- [ASSIGNED TASK]
Type the entries again, word for word.

- [DATASET RECORDS]
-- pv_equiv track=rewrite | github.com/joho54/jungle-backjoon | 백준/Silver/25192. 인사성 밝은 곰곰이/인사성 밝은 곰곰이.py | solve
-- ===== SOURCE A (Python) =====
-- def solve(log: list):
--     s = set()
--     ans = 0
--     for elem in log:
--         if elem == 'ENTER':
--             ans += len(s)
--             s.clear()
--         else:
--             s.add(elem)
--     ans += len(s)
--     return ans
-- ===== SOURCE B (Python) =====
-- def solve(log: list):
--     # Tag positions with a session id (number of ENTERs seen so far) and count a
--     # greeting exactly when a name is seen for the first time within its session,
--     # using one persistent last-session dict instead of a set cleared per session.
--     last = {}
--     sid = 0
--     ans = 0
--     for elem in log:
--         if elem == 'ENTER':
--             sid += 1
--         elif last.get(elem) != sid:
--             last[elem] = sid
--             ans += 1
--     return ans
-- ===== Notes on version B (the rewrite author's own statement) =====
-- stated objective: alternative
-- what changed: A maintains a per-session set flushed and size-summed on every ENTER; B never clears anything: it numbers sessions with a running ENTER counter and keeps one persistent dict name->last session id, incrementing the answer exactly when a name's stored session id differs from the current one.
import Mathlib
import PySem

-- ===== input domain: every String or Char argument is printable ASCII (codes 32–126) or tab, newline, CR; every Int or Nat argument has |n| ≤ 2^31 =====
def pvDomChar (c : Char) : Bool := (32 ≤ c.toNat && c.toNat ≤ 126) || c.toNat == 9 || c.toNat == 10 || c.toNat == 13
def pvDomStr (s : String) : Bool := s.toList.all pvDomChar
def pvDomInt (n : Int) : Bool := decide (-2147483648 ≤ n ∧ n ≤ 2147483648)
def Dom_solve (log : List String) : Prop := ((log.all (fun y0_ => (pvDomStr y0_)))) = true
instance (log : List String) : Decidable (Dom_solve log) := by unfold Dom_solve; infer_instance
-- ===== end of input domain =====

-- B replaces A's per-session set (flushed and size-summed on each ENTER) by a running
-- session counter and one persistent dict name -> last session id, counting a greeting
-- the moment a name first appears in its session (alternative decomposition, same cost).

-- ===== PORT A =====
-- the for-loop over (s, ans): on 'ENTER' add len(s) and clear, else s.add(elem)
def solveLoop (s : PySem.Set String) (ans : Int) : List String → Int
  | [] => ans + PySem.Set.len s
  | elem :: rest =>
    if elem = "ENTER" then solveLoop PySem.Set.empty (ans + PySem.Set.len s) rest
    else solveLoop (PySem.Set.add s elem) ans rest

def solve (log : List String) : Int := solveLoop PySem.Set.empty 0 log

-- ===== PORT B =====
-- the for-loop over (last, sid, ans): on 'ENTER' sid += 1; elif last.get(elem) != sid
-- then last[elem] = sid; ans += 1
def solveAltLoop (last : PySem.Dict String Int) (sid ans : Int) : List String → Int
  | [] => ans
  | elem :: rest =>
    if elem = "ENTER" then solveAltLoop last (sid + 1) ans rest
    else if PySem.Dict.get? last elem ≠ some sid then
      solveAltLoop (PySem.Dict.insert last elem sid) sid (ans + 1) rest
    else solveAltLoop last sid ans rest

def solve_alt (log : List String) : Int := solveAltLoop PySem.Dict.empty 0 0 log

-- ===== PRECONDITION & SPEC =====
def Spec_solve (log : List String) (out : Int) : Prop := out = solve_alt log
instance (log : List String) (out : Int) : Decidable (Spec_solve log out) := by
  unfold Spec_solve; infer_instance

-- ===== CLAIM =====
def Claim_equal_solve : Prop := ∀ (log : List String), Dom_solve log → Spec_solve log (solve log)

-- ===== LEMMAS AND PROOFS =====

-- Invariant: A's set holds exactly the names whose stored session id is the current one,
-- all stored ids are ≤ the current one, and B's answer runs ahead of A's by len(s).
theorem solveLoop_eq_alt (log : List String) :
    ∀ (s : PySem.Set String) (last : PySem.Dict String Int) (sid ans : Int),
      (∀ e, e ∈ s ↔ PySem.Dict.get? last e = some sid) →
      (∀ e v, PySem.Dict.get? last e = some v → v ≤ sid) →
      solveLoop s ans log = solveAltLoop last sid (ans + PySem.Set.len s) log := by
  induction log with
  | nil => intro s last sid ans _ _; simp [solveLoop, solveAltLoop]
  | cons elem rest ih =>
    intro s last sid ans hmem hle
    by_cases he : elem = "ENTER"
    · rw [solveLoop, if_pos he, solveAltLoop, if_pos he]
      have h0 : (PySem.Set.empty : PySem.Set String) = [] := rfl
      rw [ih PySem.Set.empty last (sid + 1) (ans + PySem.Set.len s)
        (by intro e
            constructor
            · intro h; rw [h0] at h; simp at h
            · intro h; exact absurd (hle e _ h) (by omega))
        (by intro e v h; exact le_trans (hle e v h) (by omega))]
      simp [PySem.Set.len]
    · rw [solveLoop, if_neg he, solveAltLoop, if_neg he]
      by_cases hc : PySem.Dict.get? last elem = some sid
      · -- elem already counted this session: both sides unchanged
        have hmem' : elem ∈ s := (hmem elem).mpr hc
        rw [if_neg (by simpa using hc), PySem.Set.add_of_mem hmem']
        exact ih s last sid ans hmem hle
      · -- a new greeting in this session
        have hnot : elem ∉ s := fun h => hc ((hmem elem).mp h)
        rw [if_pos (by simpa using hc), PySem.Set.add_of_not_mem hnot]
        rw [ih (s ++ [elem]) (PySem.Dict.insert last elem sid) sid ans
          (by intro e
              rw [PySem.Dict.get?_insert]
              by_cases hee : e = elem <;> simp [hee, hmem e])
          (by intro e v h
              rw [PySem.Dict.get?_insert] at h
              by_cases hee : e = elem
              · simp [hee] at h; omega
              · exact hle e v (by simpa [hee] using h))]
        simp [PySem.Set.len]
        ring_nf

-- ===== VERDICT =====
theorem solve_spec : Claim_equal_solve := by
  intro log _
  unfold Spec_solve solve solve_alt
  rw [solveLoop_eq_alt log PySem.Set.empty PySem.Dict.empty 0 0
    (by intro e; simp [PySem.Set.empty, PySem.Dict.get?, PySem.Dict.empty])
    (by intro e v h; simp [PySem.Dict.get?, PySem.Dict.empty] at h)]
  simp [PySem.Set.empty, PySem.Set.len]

- [SOLUTION FOR THIS EXERCISE]
-- pv_equiv track=rewrite | github.com/joho54/jungle-backjoon | 백준/Silver/25192. 인사성 밝은 곰곰이/인사성 밝은 곰곰이.py | solve
-- ===== SOURCE A (Python) =====
-- def solve(log: list):
--     s = set()
--     ans = 0
--     for elem in log:
--         if elem == 'ENTER':
--             ans += len(s)
--             s.clear()
--         else:
--             s.add(elem)
--     ans += len(s)
--     return ans
-- ===== SOURCE B (Python) =====
-- def solve(log: list):
--     # Tag positions with a session id (number of ENTERs seen so far) and count a
--     # greeting exactly when a name is seen for the first time within its session,
--     # using one persistent last-session dict instead of a set cleared per session.
--     last = {}
--     sid = 0
--     ans = 0
--     for elem in log:
--         if elem == 'ENTER':
--             sid += 1
--         elif last.get(elem) != sid:
--             last[elem] = sid
--             ans += 1
--     return ans
-- ===== Notes on version B (the rewrite author's own statement) =====
-- stated objective: alternative
-- what changed: A maintains a per-session set flushed and size-summed on every ENTER; B never clears anything: it numbers sessions with a running ENTER counter and keeps one persistent dict name->last session id, incrementing the answer exactly when a name's stored session id differs from the current one.
import Mathlib
import PySem

-- ===== input domain: every String or Char argument is printable ASCII (codes 32–126) or tab, newline, CR; every Int or Nat argument has |n| ≤ 2^31 =====
def pvDomChar (c : Char) : Bool := (32 ≤ c.toNat && c.toNat ≤ 126) || c.toNat == 9 || c.toNat == 10 || c.toNat == 13
def pvDomStr (s : String) : Bool := s.toList.all pvDomChar
def pvDomInt (n : Int) : Bool := decide (-2147483648 ≤ n ∧ n ≤ 2147483648)
def Dom_solve (log : List String) : Prop := ((log.all (fun y0_ => (pvDomStr y0_)))) = true
instance (log : List String) : Decidable (Dom_solve log) := by unfold Dom_solve; infer_instance
-- ===== end of input domain =====

-- B replaces A's per-session set (flushed and size-summed on each ENTER) by a running
-- session counter and one persistent dict name -> last session id, counting a greeting
-- the moment a name first appears in its session (alternative decomposition, same cost).

-- ===== PORT A =====
-- the for-loop over (s, ans): on 'ENTER' add len(s) and clear, else s.add(elem)
def solveLoop (s : PySem.Set String) (ans : Int) : List String → Int
  | [] => ans + PySem.Set.len s
  | elem :: rest =>
    if elem = "ENTER" then solveLoop PySem.Set.empty (ans + PySem.Set.len s) rest
    else solveLoop (PySem.Set.add s elem) ans rest

def solve (log : List String) : Int := solveLoop PySem.Set.empty 0 log

-- ===== PORT B =====
-- the for-loop over (last, sid, ans): on 'ENTER' sid += 1; elif last.get(elem) != sid
-- then last[elem] = sid; ans += 1
def solveAltLoop (last : PySem.Dict String Int) (sid ans : Int) : List String → Int
  | [] => ans
  | elem :: rest =>
    if elem = "ENTER" then solveAltLoop last (sid + 1) ans rest
    else if PySem.Dict.get? last elem ≠ some sid then
      solveAltLoop (PySem.Dict.insert last elem sid) sid (ans + 1) rest
    else solveAltLoop last sid ans rest

def solve_alt (log : List String) : Int := solveAltLoop PySem.Dict.empty 0 0 log

-- ===== PRECONDITION & SPEC =====
def Spec_solve (log : List String) (out : Int) : Prop := out = solve_alt log
instance (log : List String) (out : Int) : Decidable (Spec_solve log out) := by
  unfold Spec_solve; infer_instance

-- ===== CLAIM =====
def Claim_equal_solve : Prop := ∀ (log : List String), Dom_solve log → Spec_solve log (solve log)

-- ===== LEMMAS AND PROOFS =====

-- Invariant: A's set holds exactly the names whose stored session id is the current one,
-- all stored ids are ≤ the current one, and B's answer runs ahead of A's by len(s).
theorem solveLoop_eq_alt (log : List String) :
    ∀ (s : PySem.Set String) (last : PySem.Dict String Int) (sid ans : Int),
      (∀ e, e ∈ s ↔ PySem.Dict.get? last e = some sid) →
      (∀ e v, PySem.Dict.get? last e = some v → v ≤ sid) →
      solveLoop s ans log = solveAltLoop last sid (ans + PySem.Set.len s) log := by
  induction log with
  | nil => intro s last sid ans _ _; simp [solveLoop, solveAltLoop]
  | cons elem rest ih =>
    intro s last sid ans hmem hle
    by_cases he : elem = "ENTER"
    · rw [solveLoop, if_pos he, solveAltLoop, if_pos he]
      have h0 : (PySem.Set.empty : PySem.Set String) = [] := rfl
      rw [ih PySem.Set.empty last (sid + 1) (ans + PySem.Set.len s)
        (by intro e
            constructor
            · intro h; rw [h0] at h; simp at h
            · intro h; exact absurd (hle e _ h) (by omega))
        (by intro e v h; exact le_trans (hle e v h) (by omega))]
      simp [PySem.Set.len]
    · rw [solveLoop, if_neg he, solveAltLoop, if_neg he]
      by_cases hc : PySem.Dict.get? last elem = some sid
      · -- elem already counted this session: both sides unchanged
        have hmem' : elem ∈ s := (hmem elem).mpr hc
        rw [if_neg (by simpa using hc), PySem.Set.add_of_mem hmem']
        exact ih s last sid ans hmem hle
      · -- a new greeting in this session
        have hnot : elem ∉ s := fun h => hc ((hmem elem).mp h)
        rw [if_pos (by simpa using hc), PySem.Set.add_of_not_mem hnot]
        rw [ih (s ++ [elem]) (PySem.Dict.insert last elem sid) sid ans
          (by intro e
              rw [PySem.Dict.get?_insert]
              by_cases hee : e = elem <;> simp [hee, hmem e])
          (by intro e v h
              rw [PySem.Dict.get?_insert] at h
              by_cases hee : e = elem
              · simp [hee] at h; omega
              · exact hle e v (by simpa [hee] using h))]
        simp [PySem.Set.len]
        ring_nf

-- ===== VERDICT =====
theorem solve_spec : Claim_equal_solve := by
  intro log _
  unfold Spec_solve solve solve_alt
  rw [solveLoop_eq_alt log PySem.Set.empty PySem.Dict.empty 0 0
    (by intro e; simp [PySem.Set.empty, PySem.Dict.get?, PySem.Dict.empty])
    (by intro e v h; simp [PySem.Dict.get?, PySem.Dict.empty] at h)]
  simp [PySem.Set.empty, PySem.Set.len]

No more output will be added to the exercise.